_What is required_:
Lines where the string "apply" appears are to be copied from the entries below.

*** Records shown ***

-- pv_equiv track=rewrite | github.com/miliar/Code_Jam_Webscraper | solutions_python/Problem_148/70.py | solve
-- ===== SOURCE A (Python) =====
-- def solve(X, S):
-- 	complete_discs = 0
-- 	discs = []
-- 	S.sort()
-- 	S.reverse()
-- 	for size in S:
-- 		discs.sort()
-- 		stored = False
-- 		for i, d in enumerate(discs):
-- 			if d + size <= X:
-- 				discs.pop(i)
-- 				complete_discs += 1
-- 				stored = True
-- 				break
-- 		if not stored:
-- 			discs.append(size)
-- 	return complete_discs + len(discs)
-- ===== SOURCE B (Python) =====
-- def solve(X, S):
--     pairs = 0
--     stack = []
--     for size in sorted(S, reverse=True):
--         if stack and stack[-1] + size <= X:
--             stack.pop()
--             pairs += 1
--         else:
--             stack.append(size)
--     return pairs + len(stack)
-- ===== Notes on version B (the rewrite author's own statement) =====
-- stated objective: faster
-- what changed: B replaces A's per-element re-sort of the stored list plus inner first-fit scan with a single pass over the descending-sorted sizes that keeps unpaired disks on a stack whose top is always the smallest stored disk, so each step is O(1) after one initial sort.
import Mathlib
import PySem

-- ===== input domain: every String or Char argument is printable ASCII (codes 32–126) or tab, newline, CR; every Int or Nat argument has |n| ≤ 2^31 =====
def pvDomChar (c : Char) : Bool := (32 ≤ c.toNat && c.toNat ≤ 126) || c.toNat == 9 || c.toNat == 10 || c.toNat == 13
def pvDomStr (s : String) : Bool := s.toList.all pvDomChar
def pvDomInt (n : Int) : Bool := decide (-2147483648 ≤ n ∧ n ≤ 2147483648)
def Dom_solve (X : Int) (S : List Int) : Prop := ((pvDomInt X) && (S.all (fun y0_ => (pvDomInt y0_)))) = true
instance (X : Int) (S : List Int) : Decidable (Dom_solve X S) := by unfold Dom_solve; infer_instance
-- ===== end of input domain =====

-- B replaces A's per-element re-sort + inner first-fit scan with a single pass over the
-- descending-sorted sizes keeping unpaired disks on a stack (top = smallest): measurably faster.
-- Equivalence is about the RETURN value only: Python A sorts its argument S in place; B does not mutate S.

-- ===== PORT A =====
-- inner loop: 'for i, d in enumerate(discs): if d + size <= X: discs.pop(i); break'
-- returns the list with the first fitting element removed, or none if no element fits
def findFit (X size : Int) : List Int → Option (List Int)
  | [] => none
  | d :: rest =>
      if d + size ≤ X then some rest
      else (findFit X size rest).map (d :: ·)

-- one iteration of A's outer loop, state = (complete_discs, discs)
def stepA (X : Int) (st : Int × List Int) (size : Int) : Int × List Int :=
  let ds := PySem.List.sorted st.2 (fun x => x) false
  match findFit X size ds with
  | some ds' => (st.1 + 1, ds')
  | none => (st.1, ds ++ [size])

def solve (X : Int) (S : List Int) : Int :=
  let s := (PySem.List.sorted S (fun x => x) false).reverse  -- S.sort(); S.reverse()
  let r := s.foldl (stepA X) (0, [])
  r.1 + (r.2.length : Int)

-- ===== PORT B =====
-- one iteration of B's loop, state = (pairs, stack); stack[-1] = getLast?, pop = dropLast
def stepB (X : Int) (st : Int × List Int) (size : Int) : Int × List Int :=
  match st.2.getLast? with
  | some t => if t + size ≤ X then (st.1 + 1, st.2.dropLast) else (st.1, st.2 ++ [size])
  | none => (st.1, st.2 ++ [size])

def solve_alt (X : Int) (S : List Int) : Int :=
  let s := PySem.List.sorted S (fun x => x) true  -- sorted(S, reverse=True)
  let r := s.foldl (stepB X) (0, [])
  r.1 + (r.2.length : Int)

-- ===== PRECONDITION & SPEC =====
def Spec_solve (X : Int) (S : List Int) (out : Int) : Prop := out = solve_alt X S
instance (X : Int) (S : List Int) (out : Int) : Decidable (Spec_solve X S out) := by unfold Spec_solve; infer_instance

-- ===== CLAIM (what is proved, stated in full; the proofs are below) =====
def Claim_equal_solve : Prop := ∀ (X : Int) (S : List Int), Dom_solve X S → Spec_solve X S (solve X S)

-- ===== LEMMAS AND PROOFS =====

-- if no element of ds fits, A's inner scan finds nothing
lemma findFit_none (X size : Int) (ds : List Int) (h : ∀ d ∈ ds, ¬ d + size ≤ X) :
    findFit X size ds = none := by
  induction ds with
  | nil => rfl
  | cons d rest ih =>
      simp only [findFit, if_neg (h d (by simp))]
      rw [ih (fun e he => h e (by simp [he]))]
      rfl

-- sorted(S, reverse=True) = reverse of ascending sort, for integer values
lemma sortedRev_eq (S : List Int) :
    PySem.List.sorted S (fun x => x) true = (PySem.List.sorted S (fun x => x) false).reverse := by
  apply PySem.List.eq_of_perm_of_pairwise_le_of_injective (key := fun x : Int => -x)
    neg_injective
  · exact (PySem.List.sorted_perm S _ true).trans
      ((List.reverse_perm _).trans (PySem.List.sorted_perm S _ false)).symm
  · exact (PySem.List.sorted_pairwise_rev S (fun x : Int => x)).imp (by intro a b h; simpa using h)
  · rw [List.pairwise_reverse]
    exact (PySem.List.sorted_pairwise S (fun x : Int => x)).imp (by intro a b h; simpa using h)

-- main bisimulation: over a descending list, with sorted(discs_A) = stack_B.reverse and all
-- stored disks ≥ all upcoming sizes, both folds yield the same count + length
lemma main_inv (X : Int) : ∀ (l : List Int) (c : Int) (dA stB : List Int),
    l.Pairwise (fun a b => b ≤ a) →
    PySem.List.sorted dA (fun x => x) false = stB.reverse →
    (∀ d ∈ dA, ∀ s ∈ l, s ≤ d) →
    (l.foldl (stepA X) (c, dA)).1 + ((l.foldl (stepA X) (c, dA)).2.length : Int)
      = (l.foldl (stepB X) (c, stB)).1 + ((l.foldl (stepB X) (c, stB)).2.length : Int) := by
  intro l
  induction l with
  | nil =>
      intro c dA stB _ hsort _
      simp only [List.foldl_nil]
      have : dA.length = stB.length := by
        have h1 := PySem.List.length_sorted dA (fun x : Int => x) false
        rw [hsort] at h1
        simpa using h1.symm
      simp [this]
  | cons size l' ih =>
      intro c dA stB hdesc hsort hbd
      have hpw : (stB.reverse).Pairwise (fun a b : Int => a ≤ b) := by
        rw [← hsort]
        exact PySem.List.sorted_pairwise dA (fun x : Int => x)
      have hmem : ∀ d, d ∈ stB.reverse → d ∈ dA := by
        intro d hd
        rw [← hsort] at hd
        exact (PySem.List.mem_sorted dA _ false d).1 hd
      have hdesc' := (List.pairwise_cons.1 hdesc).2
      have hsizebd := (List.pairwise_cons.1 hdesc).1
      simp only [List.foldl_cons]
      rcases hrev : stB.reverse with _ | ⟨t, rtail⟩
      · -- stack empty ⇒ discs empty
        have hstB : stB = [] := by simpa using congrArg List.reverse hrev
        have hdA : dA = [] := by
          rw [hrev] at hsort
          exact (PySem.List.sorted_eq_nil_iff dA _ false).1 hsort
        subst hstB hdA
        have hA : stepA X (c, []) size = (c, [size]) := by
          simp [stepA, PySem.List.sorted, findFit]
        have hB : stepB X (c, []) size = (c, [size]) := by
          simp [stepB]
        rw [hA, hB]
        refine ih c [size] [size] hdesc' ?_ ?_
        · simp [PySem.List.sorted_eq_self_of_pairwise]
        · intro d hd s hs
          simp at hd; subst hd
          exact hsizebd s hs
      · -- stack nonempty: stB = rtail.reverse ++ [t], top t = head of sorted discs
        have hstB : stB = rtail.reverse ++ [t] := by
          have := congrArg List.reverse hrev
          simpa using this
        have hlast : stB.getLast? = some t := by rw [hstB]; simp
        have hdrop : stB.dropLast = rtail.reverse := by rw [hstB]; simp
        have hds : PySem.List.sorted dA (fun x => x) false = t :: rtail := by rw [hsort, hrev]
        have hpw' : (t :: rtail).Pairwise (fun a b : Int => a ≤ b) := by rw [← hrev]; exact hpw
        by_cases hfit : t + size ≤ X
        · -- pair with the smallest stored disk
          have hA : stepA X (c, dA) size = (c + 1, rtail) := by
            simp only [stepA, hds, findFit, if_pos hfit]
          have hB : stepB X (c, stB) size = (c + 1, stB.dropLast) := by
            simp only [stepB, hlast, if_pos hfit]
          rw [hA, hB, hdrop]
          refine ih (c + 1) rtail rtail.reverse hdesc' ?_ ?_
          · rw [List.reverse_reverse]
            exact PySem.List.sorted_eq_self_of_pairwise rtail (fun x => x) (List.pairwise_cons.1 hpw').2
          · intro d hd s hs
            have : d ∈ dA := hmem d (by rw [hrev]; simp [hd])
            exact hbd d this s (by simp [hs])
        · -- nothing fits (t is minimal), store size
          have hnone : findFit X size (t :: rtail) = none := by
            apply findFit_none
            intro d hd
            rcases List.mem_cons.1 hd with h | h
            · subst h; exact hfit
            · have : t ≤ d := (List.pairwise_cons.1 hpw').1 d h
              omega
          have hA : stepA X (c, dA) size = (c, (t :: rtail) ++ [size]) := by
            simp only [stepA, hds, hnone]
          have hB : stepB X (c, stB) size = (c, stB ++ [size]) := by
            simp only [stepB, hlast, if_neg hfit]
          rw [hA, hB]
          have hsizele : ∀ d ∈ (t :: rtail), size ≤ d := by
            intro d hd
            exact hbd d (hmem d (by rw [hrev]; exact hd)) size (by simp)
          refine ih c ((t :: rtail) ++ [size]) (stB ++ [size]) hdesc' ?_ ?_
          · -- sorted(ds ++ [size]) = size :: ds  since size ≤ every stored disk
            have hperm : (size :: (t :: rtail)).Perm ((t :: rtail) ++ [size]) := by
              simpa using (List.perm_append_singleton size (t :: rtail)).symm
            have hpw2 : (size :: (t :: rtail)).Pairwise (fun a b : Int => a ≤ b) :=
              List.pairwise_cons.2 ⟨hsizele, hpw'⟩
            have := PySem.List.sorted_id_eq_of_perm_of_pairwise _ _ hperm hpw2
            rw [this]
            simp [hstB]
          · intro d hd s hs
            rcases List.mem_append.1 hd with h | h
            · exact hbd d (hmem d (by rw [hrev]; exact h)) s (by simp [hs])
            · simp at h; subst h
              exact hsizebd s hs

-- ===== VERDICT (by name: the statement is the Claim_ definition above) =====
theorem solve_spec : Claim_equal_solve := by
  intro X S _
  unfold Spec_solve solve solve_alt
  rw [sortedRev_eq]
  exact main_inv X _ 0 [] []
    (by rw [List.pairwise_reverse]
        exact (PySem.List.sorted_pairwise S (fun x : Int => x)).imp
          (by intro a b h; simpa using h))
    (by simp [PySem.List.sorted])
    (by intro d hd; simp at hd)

*** End of Records shown ***
*** Records shown ***

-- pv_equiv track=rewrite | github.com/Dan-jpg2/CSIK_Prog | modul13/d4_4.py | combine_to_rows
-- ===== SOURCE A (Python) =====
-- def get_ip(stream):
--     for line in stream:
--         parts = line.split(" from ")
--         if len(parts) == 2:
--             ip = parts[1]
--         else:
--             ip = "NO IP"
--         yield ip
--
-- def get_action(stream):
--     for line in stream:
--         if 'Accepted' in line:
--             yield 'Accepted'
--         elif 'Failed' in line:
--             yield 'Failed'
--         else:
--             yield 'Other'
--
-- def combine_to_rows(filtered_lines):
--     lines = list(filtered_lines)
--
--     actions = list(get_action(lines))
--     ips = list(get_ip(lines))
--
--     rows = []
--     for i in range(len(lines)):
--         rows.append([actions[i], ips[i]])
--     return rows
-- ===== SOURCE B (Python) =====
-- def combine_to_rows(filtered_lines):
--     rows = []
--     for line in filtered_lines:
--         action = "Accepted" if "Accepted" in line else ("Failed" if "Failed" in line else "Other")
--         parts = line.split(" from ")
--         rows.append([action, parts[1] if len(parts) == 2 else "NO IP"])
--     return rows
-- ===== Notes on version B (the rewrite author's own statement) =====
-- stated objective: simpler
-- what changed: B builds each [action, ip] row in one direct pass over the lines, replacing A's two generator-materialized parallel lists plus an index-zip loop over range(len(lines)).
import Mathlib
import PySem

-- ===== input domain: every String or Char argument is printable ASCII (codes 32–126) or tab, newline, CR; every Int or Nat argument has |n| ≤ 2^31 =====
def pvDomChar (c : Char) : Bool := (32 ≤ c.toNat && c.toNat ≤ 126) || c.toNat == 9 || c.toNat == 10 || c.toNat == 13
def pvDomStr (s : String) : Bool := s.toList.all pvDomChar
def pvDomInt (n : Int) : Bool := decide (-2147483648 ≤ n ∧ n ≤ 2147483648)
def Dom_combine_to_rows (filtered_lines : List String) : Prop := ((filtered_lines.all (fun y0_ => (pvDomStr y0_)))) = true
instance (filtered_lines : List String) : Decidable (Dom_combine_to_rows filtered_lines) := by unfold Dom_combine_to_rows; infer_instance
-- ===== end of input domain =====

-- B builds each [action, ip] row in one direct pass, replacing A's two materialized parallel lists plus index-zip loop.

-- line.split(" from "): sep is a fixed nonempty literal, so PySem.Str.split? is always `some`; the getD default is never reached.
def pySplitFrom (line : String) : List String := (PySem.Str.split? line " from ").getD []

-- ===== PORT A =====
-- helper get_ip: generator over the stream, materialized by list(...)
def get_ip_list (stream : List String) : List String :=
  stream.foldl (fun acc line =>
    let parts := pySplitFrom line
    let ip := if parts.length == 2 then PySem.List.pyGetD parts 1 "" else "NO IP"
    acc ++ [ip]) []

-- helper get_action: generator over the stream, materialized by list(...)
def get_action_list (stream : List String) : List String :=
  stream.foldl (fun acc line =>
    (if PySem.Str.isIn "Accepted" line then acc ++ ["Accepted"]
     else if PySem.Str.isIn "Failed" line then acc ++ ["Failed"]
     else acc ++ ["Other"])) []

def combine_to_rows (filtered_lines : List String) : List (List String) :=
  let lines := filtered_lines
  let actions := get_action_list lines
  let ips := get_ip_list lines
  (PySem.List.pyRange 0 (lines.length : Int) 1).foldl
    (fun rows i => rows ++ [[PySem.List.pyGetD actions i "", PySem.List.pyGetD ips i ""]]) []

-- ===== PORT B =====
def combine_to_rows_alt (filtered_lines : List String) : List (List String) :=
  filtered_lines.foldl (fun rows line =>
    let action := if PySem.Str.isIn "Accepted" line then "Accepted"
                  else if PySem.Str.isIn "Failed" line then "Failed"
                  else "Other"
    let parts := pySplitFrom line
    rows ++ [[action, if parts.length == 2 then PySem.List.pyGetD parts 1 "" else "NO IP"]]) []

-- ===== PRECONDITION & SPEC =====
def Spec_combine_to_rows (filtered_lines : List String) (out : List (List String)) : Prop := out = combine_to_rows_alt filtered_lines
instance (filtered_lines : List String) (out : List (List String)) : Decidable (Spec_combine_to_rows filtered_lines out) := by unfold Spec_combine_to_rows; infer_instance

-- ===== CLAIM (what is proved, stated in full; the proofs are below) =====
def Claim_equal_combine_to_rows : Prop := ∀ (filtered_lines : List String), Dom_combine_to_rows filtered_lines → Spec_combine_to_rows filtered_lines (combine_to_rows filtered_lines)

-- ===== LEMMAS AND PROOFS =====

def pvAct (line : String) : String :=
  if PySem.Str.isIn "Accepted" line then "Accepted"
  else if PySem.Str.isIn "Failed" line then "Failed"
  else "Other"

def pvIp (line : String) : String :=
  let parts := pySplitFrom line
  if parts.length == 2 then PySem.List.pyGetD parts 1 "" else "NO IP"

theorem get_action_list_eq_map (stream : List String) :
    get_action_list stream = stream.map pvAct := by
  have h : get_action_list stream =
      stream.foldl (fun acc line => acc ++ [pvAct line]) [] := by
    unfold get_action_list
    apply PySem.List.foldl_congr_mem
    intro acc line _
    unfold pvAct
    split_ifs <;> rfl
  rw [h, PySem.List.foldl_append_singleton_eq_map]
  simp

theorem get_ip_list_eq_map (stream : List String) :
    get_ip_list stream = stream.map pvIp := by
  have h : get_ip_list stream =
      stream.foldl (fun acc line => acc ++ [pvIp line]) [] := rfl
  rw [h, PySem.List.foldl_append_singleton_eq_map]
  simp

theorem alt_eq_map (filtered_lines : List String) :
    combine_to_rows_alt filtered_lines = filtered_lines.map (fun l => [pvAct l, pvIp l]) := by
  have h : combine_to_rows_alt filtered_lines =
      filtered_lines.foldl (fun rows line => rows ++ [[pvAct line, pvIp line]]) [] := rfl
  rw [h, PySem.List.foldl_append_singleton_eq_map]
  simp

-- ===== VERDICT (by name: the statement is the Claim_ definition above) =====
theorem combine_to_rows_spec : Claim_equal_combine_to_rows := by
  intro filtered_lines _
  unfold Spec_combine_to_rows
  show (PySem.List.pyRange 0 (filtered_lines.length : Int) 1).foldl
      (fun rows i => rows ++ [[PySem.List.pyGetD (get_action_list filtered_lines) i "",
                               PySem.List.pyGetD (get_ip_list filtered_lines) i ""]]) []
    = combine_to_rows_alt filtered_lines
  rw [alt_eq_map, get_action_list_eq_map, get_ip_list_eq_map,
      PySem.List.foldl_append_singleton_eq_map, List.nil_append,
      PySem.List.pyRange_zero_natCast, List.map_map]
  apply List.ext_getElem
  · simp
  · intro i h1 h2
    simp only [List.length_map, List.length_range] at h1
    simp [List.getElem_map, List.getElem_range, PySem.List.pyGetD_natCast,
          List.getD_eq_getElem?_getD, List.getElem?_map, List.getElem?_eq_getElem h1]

*** End of Records shown ***
*** Records shown ***

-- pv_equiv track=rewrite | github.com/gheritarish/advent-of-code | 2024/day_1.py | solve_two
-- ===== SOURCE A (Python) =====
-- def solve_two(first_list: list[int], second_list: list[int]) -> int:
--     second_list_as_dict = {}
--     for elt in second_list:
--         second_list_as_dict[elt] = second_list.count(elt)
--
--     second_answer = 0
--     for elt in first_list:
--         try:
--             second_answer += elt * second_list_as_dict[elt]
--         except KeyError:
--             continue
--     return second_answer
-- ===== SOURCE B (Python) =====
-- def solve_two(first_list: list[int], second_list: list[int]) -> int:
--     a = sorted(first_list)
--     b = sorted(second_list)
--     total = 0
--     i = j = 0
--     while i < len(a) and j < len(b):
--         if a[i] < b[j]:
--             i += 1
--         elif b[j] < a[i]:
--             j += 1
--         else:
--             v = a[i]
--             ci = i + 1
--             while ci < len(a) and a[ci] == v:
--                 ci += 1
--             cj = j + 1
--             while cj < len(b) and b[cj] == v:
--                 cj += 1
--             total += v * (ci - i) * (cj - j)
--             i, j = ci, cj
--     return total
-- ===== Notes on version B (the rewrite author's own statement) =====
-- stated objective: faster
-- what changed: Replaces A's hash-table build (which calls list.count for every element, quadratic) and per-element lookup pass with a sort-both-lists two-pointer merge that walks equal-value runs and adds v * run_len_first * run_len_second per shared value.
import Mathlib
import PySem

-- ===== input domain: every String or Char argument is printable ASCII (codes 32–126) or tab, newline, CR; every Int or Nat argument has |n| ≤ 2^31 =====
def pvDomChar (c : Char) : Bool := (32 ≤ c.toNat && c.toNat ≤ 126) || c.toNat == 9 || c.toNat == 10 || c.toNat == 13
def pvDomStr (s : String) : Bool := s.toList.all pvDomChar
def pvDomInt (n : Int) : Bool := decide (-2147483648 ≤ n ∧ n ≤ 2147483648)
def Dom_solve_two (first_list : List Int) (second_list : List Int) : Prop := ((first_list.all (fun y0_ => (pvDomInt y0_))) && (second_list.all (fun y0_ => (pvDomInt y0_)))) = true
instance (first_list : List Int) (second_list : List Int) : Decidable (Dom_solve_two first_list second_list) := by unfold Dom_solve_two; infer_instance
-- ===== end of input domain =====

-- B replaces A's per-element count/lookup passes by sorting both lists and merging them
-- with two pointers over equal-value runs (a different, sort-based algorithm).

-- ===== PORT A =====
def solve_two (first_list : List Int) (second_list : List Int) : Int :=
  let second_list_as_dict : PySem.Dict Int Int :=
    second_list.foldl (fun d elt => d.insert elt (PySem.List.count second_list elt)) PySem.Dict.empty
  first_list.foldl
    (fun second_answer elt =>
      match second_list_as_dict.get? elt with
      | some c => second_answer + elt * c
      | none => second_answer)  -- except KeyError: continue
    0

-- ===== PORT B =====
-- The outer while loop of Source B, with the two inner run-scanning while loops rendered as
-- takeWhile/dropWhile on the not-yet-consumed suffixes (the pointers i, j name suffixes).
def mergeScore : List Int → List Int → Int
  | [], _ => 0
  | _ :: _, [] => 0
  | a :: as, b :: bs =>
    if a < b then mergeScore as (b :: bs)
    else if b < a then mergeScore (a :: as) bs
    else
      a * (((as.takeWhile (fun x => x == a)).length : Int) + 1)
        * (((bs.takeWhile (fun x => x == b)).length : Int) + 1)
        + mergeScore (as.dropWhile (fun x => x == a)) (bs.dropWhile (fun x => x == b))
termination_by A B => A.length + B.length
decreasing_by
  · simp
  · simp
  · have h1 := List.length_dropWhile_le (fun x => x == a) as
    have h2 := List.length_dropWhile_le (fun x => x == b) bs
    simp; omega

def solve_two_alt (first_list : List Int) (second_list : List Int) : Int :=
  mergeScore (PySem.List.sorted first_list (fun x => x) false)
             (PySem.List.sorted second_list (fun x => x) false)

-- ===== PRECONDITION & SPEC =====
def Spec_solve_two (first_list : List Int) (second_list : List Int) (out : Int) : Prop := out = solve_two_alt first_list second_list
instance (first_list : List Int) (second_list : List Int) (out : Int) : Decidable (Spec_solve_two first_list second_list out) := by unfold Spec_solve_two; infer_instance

*** End of Records shown ***

_Answer box_:
  apply PySem.List.eq_of_perm_of_pairwise_le_of_injective (key := fun x : Int => -x)
            apply findFit_none
    apply PySem.List.foldl_congr_mem
  apply List.ext_getElem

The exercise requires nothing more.